12-12-2018 20:08 - Arte, cultura, turismo
GD - Roma, 12 dic. 18 - Un interessante viaggio nella prima Intifada. Lo ha percorso il giornalista Giuseppe Maria Gnagnarella con il suo ultimo libro, l'ennesimo, intitolato "La sposa contesa", Edizioni Kirke. Lancianese di nascita ma romano di adozione, l'autore spiega che “in occasione del trentennale dell’inizio della prima Intifada, ho provato a ripercorrere i primi quattro mesi della rivolta, tra il terzo e il quarto vertice Reagan-Gorbaciov, nella convinzione che in essi sia possibile rintracciare le ragioni della crisi Israele-Palestina in parte valide ancora oggi”.
Gnagnarella con “La sposa contesa” torna così al primo amore, la storia, dopo due romanzi. Alla comprensione di questo complesso contesto, l’autore fornisce un contributo importante, in primo luogo perché il libro costituisce un caso raro di opera articolata sulla materia scritta da un italiano e, poi, perché non si tratta di compilazione accademica di un Centro Studi, ma del racconto fresco di un testimone oculare. Originale e fuori dal coro l’ultimo capitolo che si intitola “L’ultima occasione”: pagine ragionate e ottimistiche nella convinzione che nel periodo attuale ci siano condizioni uniche e forse irripetibili per riprendere un concreto dialogo tra le parti.
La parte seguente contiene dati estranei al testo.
-- pv_equiv track=rewrite | github.com/evanzilin/Scraping-Automated-pipeline | check_email_dup copy.py | _resolve_single_column
-- ===== SOURCE A (Python) =====
-- from typing import Any, Dict, List, Optional, Tuple, cast
--
-- def _resolve_single_column(
--     headers: List[str], priority: Tuple[str, ...]
-- ) -> Tuple[Optional[int], str]:
--     """First 0-based column index whose header matches ``priority`` order; else (None, '')."""
--     for want in priority:
--         for i, h in enumerate(headers):
--             if h == want:
--                 return i, want
--     return None, ""
-- ===== SOURCE B (Python) =====
-- from typing import List, Optional, Tuple
--
--
-- def _resolve_single_column(
--     headers: List[str], priority: Tuple[str, ...]
-- ) -> Tuple[Optional[int], str]:
--     """Rank map over priority, then one scan over headers keeping the smallest-rank candidate."""
--     rank = {}
--     for r, v in enumerate(priority):
--         if v not in rank:
--             rank[v] = r
--     best = None  # (rank, index, value)
--     for i, h in enumerate(headers):
--         r = rank.get(h)
--         if r is not None and (best is None or r < best[0]):
--             best = (r, i, h)
--     if best is None:
--         return None, ""
--     return best[1], best[2]
-- ===== Notes on version B (the rewrite author's own statement) =====
-- stated objective: alternative
-- what changed: Inverts the traversal: builds a first-wins rank map over priority once, then a single pass over headers keeps the candidate with the strictly smallest rank, replacing A's nested priority-then-headers loops with early return.
import Mathlib
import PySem

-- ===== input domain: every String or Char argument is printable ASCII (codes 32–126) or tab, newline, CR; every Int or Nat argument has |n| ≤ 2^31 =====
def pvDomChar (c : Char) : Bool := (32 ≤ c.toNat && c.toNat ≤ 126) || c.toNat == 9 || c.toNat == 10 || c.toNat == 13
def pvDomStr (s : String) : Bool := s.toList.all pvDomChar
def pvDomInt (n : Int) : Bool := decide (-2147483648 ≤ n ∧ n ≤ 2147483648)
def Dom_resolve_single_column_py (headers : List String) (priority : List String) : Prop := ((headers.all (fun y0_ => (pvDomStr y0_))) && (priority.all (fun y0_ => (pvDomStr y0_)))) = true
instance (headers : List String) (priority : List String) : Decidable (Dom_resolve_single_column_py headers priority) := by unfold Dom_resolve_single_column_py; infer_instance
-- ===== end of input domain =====

-- B builds a first-wins rank map over priority once, then one scan over headers keeps the smallest-rank candidate, instead of A's nested priority-then-headers loops.


-- ===== PORT A =====
-- inner loop: 'for i, h in enumerate(headers): if h == want: return i'
def pvAScan (want : String) : List (Int × String) → Option Int
  | [] => none
  | (i, h) :: rest => if h = want then some i else pvAScan want rest

-- outer loop: 'for want in priority: …; return None, ""'
def pvALoop (headers : List String) : List String → Option Int × String
  | [] => (none, "")
  | w :: ps =>
      match pvAScan w (PySem.List.enumerate headers 0) with
      | some i => (some i, w)
      | none => pvALoop headers ps

def resolve_single_column_py (headers : List String) (priority : List String) : Option Int × String :=
  pvALoop headers priority

-- ===== PORT B =====
-- 'for r, v in enumerate(priority): if v not in rank: rank[v] = r'
def pvRankLoop : List (Int × String) → PySem.Dict String Int → PySem.Dict String Int
  | [], d => d
  | (r, v) :: rest, d => pvRankLoop rest (if d.contains v then d else d.insert v r)

-- one iteration of B's header loop; best is (rank, index, value)
def pvBStep (rank : PySem.Dict String Int) (best : Option (Int × Int × String)) (p : Int × String) : Option (Int × Int × String) :=
  match rank.get? p.2 with
  | none => best
  | some r =>
      match best with
      | none => some (r, p.1, p.2)
      | some b => if r < b.1 then some (r, p.1, p.2) else best

def resolve_single_column_py_alt (headers : List String) (priority : List String) : Option Int × String :=
  let rank := pvRankLoop (PySem.List.enumerate priority 0) PySem.Dict.empty
  match (PySem.List.enumerate headers 0).foldl (pvBStep rank) none with
  | none => (none, "")
  | some b => (some b.2.1, b.2.2)

-- ===== PRECONDITION & SPEC =====
def Spec_resolve_single_column_py (headers : List String) (priority : List String) (out : Option Int × String) : Prop := out = resolve_single_column_py_alt headers priority
instance (headers : List String) (priority : List String) (out : Option Int × String) : Decidable (Spec_resolve_single_column_py headers priority out) := by unfold Spec_resolve_single_column_py; infer_instance

-- ===== CLAIM (what is proved, stated in full; the proofs are below) =====
def Claim_equal_resolve_single_column_py : Prop := ∀ (headers : List String) (priority : List String), Dom_resolve_single_column_py headers priority → Spec_resolve_single_column_py headers priority (resolve_single_column_py headers priority)

-- ===== LEMMAS AND PROOFS =====

-- proof-side step: pvBStep with the rank lookup replaced by index? into priority
def pvStepI (pr : List String) (best : Option (Int × Int × String)) (p : Int × String) : Option (Int × Int × String) :=
  match PySem.List.index? pr p.2 with
  | none => best
  | some k =>
      match best with
      | none => some ((k : Int), p.1, p.2)
      | some b => if (k : Int) < b.1 then some ((k : Int), p.1, p.2) else best

-- the first-wins rank loop realises index? (shifted by the running counter)
theorem pvRankLoop_get? (h : String) (ps : List String) (s : Int) (d : PySem.Dict String Int) :
    (pvRankLoop (PySem.List.enumerate ps s) d).get? h
      = if d.contains h then d.get? h
        else (match PySem.List.index? ps h with
              | none => none
              | some k => some (s + Int.ofNat k)) := by
  induction ps generalizing s d with
  | nil =>
    rw [PySem.List.enumerate_nil]
    unfold pvRankLoop
    cases hc : d.contains h with
    | true => simp
    | false =>
      rw [if_neg (by simp)]
      simp only [PySem.List.index?]
      exact (PySem.Dict.get?_eq_none_iff_contains d h).mpr hc
  | cons v vs ih =>
    rw [PySem.List.enumerate_cons]
    unfold pvRankLoop
    rw [ih]
    by_cases hch : d.contains h = true
    · rw [if_pos hch]
      cases hcv : d.contains v with
      | true => simp [hch]
      | false =>
        have hv : h ≠ v := fun he => by rw [he] at hch; rw [hch] at hcv; cases hcv
        simp [PySem.Dict.contains_insert, hch, PySem.Dict.get?_insert_of_ne d s hv]
    · rw [if_neg hch]
      have hch' : d.contains h = false := by simpa using hch
      by_cases hv : h = v
      · subst hv
        rw [PySem.List.index?_cons_self]
        simp [hch', PySem.Dict.get?_insert_self]
      · rw [PySem.List.index?_cons_of_ne vs (fun hvh => hv hvh.symm)]
        have hd' : (if d.contains v then d else d.insert v s).contains h = false := by
          cases hcv : d.contains v with
          | true => simpa [hcv] using hch'
          | false => simp [PySem.Dict.contains_insert, hch', hv]
        rw [if_neg (by simp [hd'])]
        cases PySem.List.index? vs h with
        | none => simp
        | some k =>
          simp only [Option.map_some, Int.ofNat_eq_natCast]
          congr 1
          push_cast
          ring

-- hence B's step over the built rank map IS the index?-based step
theorem pvBStep_eq_pvStepI (pr : List String) :
    pvBStep (pvRankLoop (PySem.List.enumerate pr 0) PySem.Dict.empty) = pvStepI pr := by
  funext best p
  unfold pvBStep pvStepI
  rw [pvRankLoop_get? p.2 pr 0 PySem.Dict.empty]
  rw [if_neg (by simp)]
  cases PySem.List.index? pr p.2 <;> simp

-- with empty priority the scan never changes the accumulator
theorem pvB_foldl_nil (L : List (Int × String)) (acc : Option (Int × Int × String)) :
    L.foldl (pvStepI []) acc = acc := by
  induction L generalizing acc with
  | nil => rfl
  | cons p L ih => simpa [pvStepI, PySem.List.index?] using ih acc

-- rank 0 is absorbing: once best has rank 0 it never changes
theorem pvB_foldl_zero (pr : List String) (L : List (Int × String)) (i : Int) (v : String) :
    L.foldl (pvStepI pr) (some (0, i, v)) = some (0, i, v) := by
  induction L with
  | nil => rfl
  | cons p L ih =>
    have hstep : pvStepI pr (some (0, i, v)) p = some (0, i, v) := by
      unfold pvStepI
      cases PySem.List.index? pr p.2 with
      | none => rfl
      | some k => simp
    rw [List.foldl_cons, hstep, ih]

-- if w occurs in headers at position k, the scan for (w :: ps) lands on (0, s+k, w)
theorem pvB_foldl_found (ps : List String) (w : String) (headers : List String)
    (s : Int) (k : Nat) (acc : Option (Int × Int × String))
    (hk : PySem.List.index? headers w = some k)
    (hacc : ∀ b, acc = some b → 0 < b.1) :
    (PySem.List.enumerate headers s).foldl (pvStepI (w :: ps)) acc
      = some (0, s + (k : Int), w) := by
  induction headers generalizing s k acc with
  | nil => simp [PySem.List.index?] at hk
  | cons h t ih =>
    rw [PySem.List.enumerate_cons, List.foldl_cons]
    by_cases hw : h = w
    · subst hw
      rw [PySem.List.index?_cons_self] at hk
      obtain rfl : k = 0 := by simpa using hk.symm
      have hstep : pvStepI (h :: ps) acc (s, h) = some (0, s, h) := by
        unfold pvStepI
        simp only [PySem.List.index?_cons_self]
        cases hca : acc with
        | none => rfl
        | some b =>
            have hb1 := hacc b hca
            simp [hb1]
      rw [hstep, pvB_foldl_zero]
      simp
    · rw [PySem.List.index?_cons_of_ne t hw] at hk
      cases hkt : PySem.List.index? t w with
      | none => rw [hkt] at hk; simp at hk
      | some k' =>
        rw [hkt] at hk
        obtain rfl : k = k' + 1 := by simpa using hk.symm
        have hstep : ∀ b, pvStepI (w :: ps) acc (s, h) = some b → 0 < b.1 := by
          intro b hb
          unfold pvStepI at hb
          rcases hidx : PySem.List.index? (w :: ps) h with _ | r
          · rw [hidx] at hb; exact hacc b hb
          · rw [hidx] at hb
            rw [PySem.List.index?_cons_of_ne ps (fun hwh => hw hwh.symm)] at hidx
            cases hips : PySem.List.index? ps h with
            | none => rw [hips] at hidx; simp at hidx
            | some r' =>
              rw [hips] at hidx
              obtain rfl : r = r' + 1 := by simpa using hidx.symm
              cases hca : acc with
              | none =>
                rw [hca] at hb
                simp only at hb
                cases hb
                simp
              | some b0 =>
                rw [hca] at hb
                simp only at hb
                by_cases hlt : ((r' + 1 : Nat) : Int) < b0.1
                · rw [if_pos hlt] at hb
                  cases hb
                  simp
                · rw [if_neg hlt] at hb
                  cases hb
                  exact hacc _ hca
        have harith : (s + 1) + (k' : Int) = s + ((k' + 1 : Nat) : Int) := by push_cast; ring
        rw [ih (s + 1) k' _ hkt hstep, harith]

-- if w is absent from headers, scanning for (w :: ps) is scanning for ps with all ranks shifted by 1
theorem pvB_foldl_shift (ps : List String) (w : String) (headers : List String)
    (s : Int) (acc : Option (Int × Int × String)) (hw : w ∉ headers) :
    (PySem.List.enumerate headers s).foldl (pvStepI (w :: ps))
        (acc.map (fun b => (b.1 + 1, b.2)))
      = ((PySem.List.enumerate headers s).foldl (pvStepI ps) acc).map
          (fun b => (b.1 + 1, b.2)) := by
  induction headers generalizing s acc with
  | nil => simp [PySem.List.enumerate_nil]
  | cons h t ih =>
    have hhw : h ≠ w := fun hh => hw (by simp [hh])
    have htw : w ∉ t := fun hh => hw (by simp [hh])
    rw [PySem.List.enumerate_cons, List.foldl_cons, List.foldl_cons]
    have hstep : pvStepI (w :: ps) (acc.map (fun b => (b.1 + 1, b.2))) (s, h)
        = (pvStepI ps acc (s, h)).map (fun b => (b.1 + 1, b.2)) := by
      unfold pvStepI
      simp only
      rw [PySem.List.index?_cons_of_ne ps (fun hwh => hhw hwh.symm)]
      cases PySem.List.index? ps h with
      | none => simp
      | some r =>
        cases acc with
        | none => simp
        | some b =>
          simp only [Option.map_some]
          by_cases hlt : (r : Int) < b.1
          · rw [if_pos hlt, if_pos (by push_cast; omega)]
            simp
          · rw [if_neg hlt, if_neg (by push_cast; omega)]
            simp
    rw [hstep, ih (s + 1) _ htw]

-- A's inner scan over the enumeration is index? shifted by the start
theorem pvAScan_enumerate (w : String) (headers : List String) (s : Int) :
    pvAScan w (PySem.List.enumerate headers s)
      = (match PySem.List.index? headers w with
         | none => none
         | some k => some (s + Int.ofNat k)) := by
  induction headers generalizing s with
  | nil => simp [pvAScan, PySem.List.enumerate_nil, PySem.List.index?]
  | cons h t ih =>
    rw [PySem.List.enumerate_cons]
    by_cases hw : h = w
    · subst hw
      rw [PySem.List.index?_cons_self]
      simp [pvAScan]
    · rw [PySem.List.index?_cons_of_ne t hw]
      simp only [pvAScan, if_neg hw, ih (s + 1)]
      cases PySem.List.index? t w with
      | none => simp
      | some k =>
        simp only [Option.map_some]
        congr 1
        simp only [Int.ofNat_eq_natCast]
        push_cast
        ring

theorem pv_main (headers priority : List String) :
    pvALoop headers priority = resolve_single_column_py_alt headers priority := by
  induction priority with
  | nil =>
    simp only [resolve_single_column_py_alt]
    rw [pvBStep_eq_pvStepI [], pvB_foldl_nil]
    simp [pvALoop]
  | cons w ps ih =>
    unfold pvALoop
    rw [pvAScan_enumerate]
    cases hk : PySem.List.index? headers w with
    | some k =>
      simp only [resolve_single_column_py_alt]
      rw [pvBStep_eq_pvStepI (w :: ps)]
      rw [pvB_foldl_found ps w headers 0 k none hk (by simp)]
      simp [Int.ofNat_eq_natCast]
    | none =>
      rw [ih]
      simp only [resolve_single_column_py_alt]
      rw [pvBStep_eq_pvStepI (w :: ps), pvBStep_eq_pvStepI ps]
      have hw : w ∉ headers := (PySem.List.index?_eq_none_iff headers w).mp hk
      have hshift := pvB_foldl_shift ps w headers 0 none hw
      simp only [Option.map_none] at hshift
      rw [hshift]
      cases (PySem.List.enumerate headers 0).foldl (pvStepI ps) none <;> simp

-- ===== VERDICT (by name: the statement is the Claim_ definition above) =====
theorem resolve_single_column_py_spec : Claim_equal_resolve_single_column_py := by
  intro headers priority _
  unfold Spec_resolve_single_column_py resolve_single_column_py
  exact pv_main headers priority
-- pv_equiv track=rewrite | github.com/Chewbaccademy/ClusTric | src/triclustering/preprocessing/als_preprocess.py | compute_consecutive_snapshots_n
-- ===== SOURCE A (Python) =====
-- def compute_consecutive_snapshots_n(data:dict, n:int, label:str, yes_label:str='Y') -> dict:
--     """Build snapshots of n timepoints
--
--     -------
--     parameters:
--     - data: is a dict with ALS data with the format returned by `df_to_dict`
--     - n: is the number of consecutive snapshots to consider, ie. the size of snapshots set. the size of snapshots set could be defined
--     - label: is the target problem
--     - yes_label: symbole used as a positive target
--     - strategy (NOT IMPLENTED ):
--         - `flexible` (default) - sets of snapshots have a maximum size `n`
--         - `strict` - sets of snapshots have a strict size of `n`
--
--     ------
--     output dict format:
--     ```
--     {
--         1: [ # patient_id
--             (0, 'Y'), # snapshot_id and target value of the snapshot
--             (1, 'Y'),
--             ...
--         ]
--         ...
--     }
--     ```
--     """
--
--     # filters out patient with too few appointments (number of appointments < n)
--     #? final is not used ??
--     final = dict()
--     for (p, t) in data.items(): # loop through patients
--         if len(t.keys()) >= n:
--             fd = dict()
--             for (key, val) in t.items(): # loop through timepoints of the patient
--                 fd[key] = val
--                 final[p] = fd #? I think this is one tab too far
--
--     # build snapshots
--     snaps = dict()
--     for (p, ts) in data.items(): # loop through patients
--         for t in ts.keys(): # loop through timepoints of the patient
--
--             size_t = len(ts.keys())
--             size_n = n
--             if t < size_t - (size_n-1) and all(map(lambda c: c != yes_label, [data[p][t+y][label] for y in range(0, size_n-1)])):
--                 if p not in snaps:
--                     snaps[p] = list()
--                 snaps[p].append([(t+j, data[p][t+j][label])
--                                 for j in range(0, size_n)])
--     return snaps
-- ===== SOURCE B (Python) =====
-- def compute_consecutive_snapshots_n(data: dict, n: int, label: str, yes_label: str = 'Y') -> dict:
--     """Different algorithm: per patient, sort the positively-labelled timepoints once
--     and decide each window by a binary search (hand-written bisect_left, since this
--     module imports nothing): the window starting at t is clean iff the first positive
--     timepoint >= t lies at or beyond t + n - 1.  A's dead `final` block is dropped and
--     each patient's snapshot list is built whole and inserted once if non-empty."""
--     snaps = {}
--     for p, ts in data.items():
--         bound = len(ts) - (n - 1)
--         pos = sorted(t for t, row in ts.items() if row.get(label) == yes_label)
--         pat = [[(t + j, ts[t + j][label]) for j in range(n)]
--                for t in ts
--                if t < bound and _window_clear(pos, t, n)]
--         if pat:
--             snaps[p] = pat
--     return snaps
--
--
-- def _window_clear(pos, t, n):
--     i = _lower_bound(pos, t)
--     return i == len(pos) or pos[i] >= t + n - 1
--
--
-- def _lower_bound(a, x):
--     # bisect.bisect_left, written out because this module may not import
--     lo, hi = 0, len(a)
--     while lo < hi:
--         mid = (lo + hi) // 2
--         if a[mid] < x:
--             lo = mid + 1
--         else:
--             hi = mid
--     return lo
-- ===== Notes on version B (the rewrite author's own statement) =====
-- stated objective: alternative
-- what changed: Instead of A's per-start rescan of the next n-1 rows (all/map over freshly built value lists, re-resolving data[p] on every access), B sorts each patient's positively-labelled timepoints once and decides every window with a binary search (hand-written bisect_left): the window at t is clean iff the first positive timepoint >= t is >= t+n-1; A's dead `final` block is dropped and each patient's snapshot list is built whole and inserted once.
import Mathlib
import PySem

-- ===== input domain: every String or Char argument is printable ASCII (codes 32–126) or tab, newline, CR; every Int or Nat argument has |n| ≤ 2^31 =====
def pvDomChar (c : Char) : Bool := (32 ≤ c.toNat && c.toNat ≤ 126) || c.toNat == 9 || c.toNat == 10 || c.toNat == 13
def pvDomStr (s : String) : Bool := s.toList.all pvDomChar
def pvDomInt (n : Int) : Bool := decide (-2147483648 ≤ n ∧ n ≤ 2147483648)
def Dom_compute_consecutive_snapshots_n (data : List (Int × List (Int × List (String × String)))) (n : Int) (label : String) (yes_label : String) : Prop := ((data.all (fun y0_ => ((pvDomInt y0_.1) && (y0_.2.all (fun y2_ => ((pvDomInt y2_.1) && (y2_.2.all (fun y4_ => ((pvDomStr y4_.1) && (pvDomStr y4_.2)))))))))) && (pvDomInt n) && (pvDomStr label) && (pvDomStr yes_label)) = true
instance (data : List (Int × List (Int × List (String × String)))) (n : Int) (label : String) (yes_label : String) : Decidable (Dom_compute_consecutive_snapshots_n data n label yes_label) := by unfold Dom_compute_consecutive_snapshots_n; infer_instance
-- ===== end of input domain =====

-- B replaces A's per-window value rescan by sorting each patient's positive timepoints once and
-- binary-searching for the first positive ≥ t (window clean iff it is ≥ t+n-1); equal RETURN value on Pre_.

-- ===== PORT A =====
-- data[p][t][label] with every missing key defaulted (Python raises there; Pre_ excludes those inputs)
def pvAVal (data : List (Int × List (Int × List (String × String)))) (p t : Int) (label : String) : String :=
  (PySem.Dict.mk ((PySem.Dict.mk ((PySem.Dict.mk data).getD p [])).getD t [])).getD label ""

def compute_consecutive_snapshots_n (data : List (Int × List (Int × List (String × String)))) (n : Int) (label : String) (yes_label : String) : List (Int × List (List (Int × String))) :=
  -- A's unused `final` block, ported verbatim
  let _final : PySem.Dict Int (PySem.Dict Int (List (String × String))) :=
    data.foldl (fun final pt =>
      if n ≤ ((PySem.Dict.mk pt.2).keys.length : Int) then
        ((PySem.Dict.mk pt.2).items.foldl
          (fun (st : PySem.Dict Int (List (String × String)) × PySem.Dict Int (PySem.Dict Int (List (String × String)))) kv =>
            let fd := st.1.insert kv.1 kv.2
            (fd, st.2.insert pt.1 fd))
          (PySem.Dict.empty, final)).2
      else final) PySem.Dict.empty
  -- build snapshots
  let snaps : PySem.Dict Int (List (List (Int × String))) :=
    data.foldl (fun snaps pts =>
      (PySem.Dict.mk pts.2).keys.foldl (fun snaps t =>
        let size_t : Int := ((PySem.Dict.mk pts.2).keys.length : Int)
        let size_n : Int := n
        if decide (t < size_t - (size_n - 1)) &&
            ((PySem.List.pyRange 0 (size_n - 1) 1).map (fun y => pvAVal data pts.1 (t + y) label)).all
              (fun c => c != yes_label) then
          let snaps := if snaps.contains pts.1 then snaps else snaps.insert pts.1 []
          snaps.modify pts.1 []
            (fun l => l ++ [(PySem.List.pyRange 0 size_n 1).map (fun j => (t + j, pvAVal data pts.1 (t + j) label))])
        else snaps) snaps) PySem.Dict.empty
  snaps.items

-- ===== PORT B =====
-- Source B's hand-written _lower_bound is bisect.bisect_left, loop for loop
-- (lo,hi,mid = (lo+hi)//2 on non-negative ints: Python // = Nat /): ported as the prelude's bisectLeft.
def pvLowerBound (a : List Int) (x : Int) : Nat := PySem.List.bisectLeft a x

-- Source B's _window_clear; pos[i] is only read when i < len(pos) (the `or` short-circuits), so getD is exact
def pvWindowClear (pos : List Int) (t n : Int) : Bool :=
  let i := pvLowerBound pos t
  decide (i = pos.length) || decide (t + n - 1 ≤ pos.getD i 0)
L'autore ha compiuto una lunga ed articolata carriera professionale in RAI, dove è stato responsabile della comunicazione della Presidenza della RAI, portavoce del Vice Direttore Generale della RAI, capo ufficio stampa di RAI2, responsabile dei rapporti della RAI con la Commissione Parlamentare di Vigilanza, capo redattore politico del Tg3 e del Giornale Radio, inviato speciale in Unione Sovietica e negli Stato Uniti, Vaticanista e inviato di guerra in Libano, Israele, Nicaragua ed ex Jugoslavia.
Già Consigliere di Amministrazione della LUISS, è autore di diversi libri: "1978, l’anno che ha campiato la Repubblica", pubblicato da Le Monnier nei Quaderni di Storia di Spadolini; "La Bella preda" (Carabba) e "Storia politica della Rai" (Textus edizioni). Nel 2016 ha pubblicato il suo primo romanzo "Rendez-vous a Saint-Germain" (Gangemi) seguito da "La ragazza con l’accendino" (Edizioni Kirke). Premio Abruzzese dell’anno nel 2006; premio Penne pulite nel 1999.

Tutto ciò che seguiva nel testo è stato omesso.